● INPUT:
--- START ---
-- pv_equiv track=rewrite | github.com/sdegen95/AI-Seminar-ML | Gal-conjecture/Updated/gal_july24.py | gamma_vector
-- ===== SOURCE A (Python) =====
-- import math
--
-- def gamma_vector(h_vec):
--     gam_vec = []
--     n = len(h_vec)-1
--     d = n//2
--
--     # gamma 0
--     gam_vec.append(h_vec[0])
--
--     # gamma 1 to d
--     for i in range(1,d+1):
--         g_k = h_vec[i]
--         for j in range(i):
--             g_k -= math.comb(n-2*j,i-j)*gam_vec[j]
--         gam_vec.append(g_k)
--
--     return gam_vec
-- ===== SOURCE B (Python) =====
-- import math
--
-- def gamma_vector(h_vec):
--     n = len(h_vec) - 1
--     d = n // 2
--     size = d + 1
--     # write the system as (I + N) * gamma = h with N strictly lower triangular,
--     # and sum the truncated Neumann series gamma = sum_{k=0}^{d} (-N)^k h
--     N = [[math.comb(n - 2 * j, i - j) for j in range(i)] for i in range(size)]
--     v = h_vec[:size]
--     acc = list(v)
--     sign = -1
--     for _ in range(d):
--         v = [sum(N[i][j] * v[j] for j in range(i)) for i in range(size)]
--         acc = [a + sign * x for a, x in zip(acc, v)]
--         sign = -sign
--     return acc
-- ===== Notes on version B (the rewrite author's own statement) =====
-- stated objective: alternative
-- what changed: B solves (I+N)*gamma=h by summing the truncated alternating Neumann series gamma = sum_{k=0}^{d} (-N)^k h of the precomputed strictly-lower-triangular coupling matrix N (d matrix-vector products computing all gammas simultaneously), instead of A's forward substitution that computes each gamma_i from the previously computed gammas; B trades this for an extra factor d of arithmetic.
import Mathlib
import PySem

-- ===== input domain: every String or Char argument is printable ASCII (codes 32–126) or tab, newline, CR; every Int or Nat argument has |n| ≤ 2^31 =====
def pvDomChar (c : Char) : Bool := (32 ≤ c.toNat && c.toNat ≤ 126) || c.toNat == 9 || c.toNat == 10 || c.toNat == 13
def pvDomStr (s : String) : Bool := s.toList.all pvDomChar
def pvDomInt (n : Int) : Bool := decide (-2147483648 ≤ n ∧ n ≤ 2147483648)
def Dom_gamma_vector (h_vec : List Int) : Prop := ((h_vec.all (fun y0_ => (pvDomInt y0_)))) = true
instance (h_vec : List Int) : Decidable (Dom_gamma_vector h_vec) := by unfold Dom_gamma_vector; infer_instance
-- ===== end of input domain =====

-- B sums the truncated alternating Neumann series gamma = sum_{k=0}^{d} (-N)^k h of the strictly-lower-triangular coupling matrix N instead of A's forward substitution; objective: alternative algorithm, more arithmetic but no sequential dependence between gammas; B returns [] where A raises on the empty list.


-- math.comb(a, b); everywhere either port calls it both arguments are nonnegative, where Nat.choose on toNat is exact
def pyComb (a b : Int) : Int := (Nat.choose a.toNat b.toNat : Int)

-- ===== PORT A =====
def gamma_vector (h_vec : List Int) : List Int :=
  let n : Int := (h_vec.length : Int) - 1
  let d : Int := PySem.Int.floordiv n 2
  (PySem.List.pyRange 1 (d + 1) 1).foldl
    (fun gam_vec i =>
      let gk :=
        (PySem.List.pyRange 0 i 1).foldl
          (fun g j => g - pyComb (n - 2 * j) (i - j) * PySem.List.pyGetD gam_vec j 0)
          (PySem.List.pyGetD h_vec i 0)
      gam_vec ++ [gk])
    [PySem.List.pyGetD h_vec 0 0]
--- END ---
--- START ---
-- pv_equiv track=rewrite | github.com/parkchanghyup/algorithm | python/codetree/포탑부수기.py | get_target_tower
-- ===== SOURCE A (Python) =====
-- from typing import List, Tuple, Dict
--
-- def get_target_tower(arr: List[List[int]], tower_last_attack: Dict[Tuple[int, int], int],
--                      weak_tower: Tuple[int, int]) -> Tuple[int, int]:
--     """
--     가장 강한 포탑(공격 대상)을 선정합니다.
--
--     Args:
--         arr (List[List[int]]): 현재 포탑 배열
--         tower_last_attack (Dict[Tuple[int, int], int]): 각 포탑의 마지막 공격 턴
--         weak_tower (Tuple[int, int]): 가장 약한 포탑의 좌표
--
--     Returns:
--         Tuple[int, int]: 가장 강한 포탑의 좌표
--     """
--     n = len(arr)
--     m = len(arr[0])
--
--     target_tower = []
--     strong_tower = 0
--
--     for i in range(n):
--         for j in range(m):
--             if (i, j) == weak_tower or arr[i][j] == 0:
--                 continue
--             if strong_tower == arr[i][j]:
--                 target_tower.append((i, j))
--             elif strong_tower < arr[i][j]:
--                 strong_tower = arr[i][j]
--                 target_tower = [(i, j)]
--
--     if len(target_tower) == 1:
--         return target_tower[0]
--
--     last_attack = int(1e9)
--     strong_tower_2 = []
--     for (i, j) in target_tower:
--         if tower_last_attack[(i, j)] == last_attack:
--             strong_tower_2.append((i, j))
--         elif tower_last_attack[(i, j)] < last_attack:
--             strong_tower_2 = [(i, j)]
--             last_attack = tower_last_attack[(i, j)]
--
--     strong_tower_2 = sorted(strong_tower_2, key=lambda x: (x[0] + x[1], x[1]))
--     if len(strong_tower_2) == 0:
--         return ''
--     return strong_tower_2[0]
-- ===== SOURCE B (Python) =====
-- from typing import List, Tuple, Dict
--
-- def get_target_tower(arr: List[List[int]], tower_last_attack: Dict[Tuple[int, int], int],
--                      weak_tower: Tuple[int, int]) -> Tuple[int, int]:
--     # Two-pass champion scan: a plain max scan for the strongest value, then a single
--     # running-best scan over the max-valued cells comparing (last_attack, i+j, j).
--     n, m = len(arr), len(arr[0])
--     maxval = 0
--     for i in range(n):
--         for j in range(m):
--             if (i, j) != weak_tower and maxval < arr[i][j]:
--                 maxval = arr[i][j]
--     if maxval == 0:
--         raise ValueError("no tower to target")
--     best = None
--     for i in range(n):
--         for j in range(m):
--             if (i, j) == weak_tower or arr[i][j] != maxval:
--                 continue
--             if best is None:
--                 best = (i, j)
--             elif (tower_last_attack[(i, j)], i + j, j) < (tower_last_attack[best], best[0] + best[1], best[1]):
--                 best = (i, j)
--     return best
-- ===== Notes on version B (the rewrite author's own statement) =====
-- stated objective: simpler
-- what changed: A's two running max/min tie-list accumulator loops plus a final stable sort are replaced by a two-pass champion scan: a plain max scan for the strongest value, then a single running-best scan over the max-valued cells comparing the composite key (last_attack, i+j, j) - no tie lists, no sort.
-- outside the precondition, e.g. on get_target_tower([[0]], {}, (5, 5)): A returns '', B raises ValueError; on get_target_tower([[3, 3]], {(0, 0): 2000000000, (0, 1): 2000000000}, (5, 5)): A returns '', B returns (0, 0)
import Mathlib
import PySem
--- END ---
● EXERCISE REQUIREMENTS: Given the data above, transcribe exactly the lines from the one containing "-- pv_equiv track=rewrite | github.com/sdegen95/AI-Seminar-ML" down to the one containing "# write the", and no others.

● PROBLEM SOLUTION:
-- pv_equiv track=rewrite | github.com/sdegen95/AI-Seminar-ML | Gal-conjecture/Updated/gal_july24.py | gamma_vector
-- ===== SOURCE A (Python) =====
-- import math
--
-- def gamma_vector(h_vec):
--     gam_vec = []
--     n = len(h_vec)-1
--     d = n//2
--
--     # gamma 0
--     gam_vec.append(h_vec[0])
--
--     # gamma 1 to d
--     for i in range(1,d+1):
--         g_k = h_vec[i]
--         for j in range(i):
--             g_k -= math.comb(n-2*j,i-j)*gam_vec[j]
--         gam_vec.append(g_k)
--
--     return gam_vec
-- ===== SOURCE B (Python) =====
-- import math
--
-- def gamma_vector(h_vec):
--     n = len(h_vec) - 1
--     d = n // 2
--     size = d + 1
--     # write the system as (I + N) * gamma = h with N strictly lower triangular,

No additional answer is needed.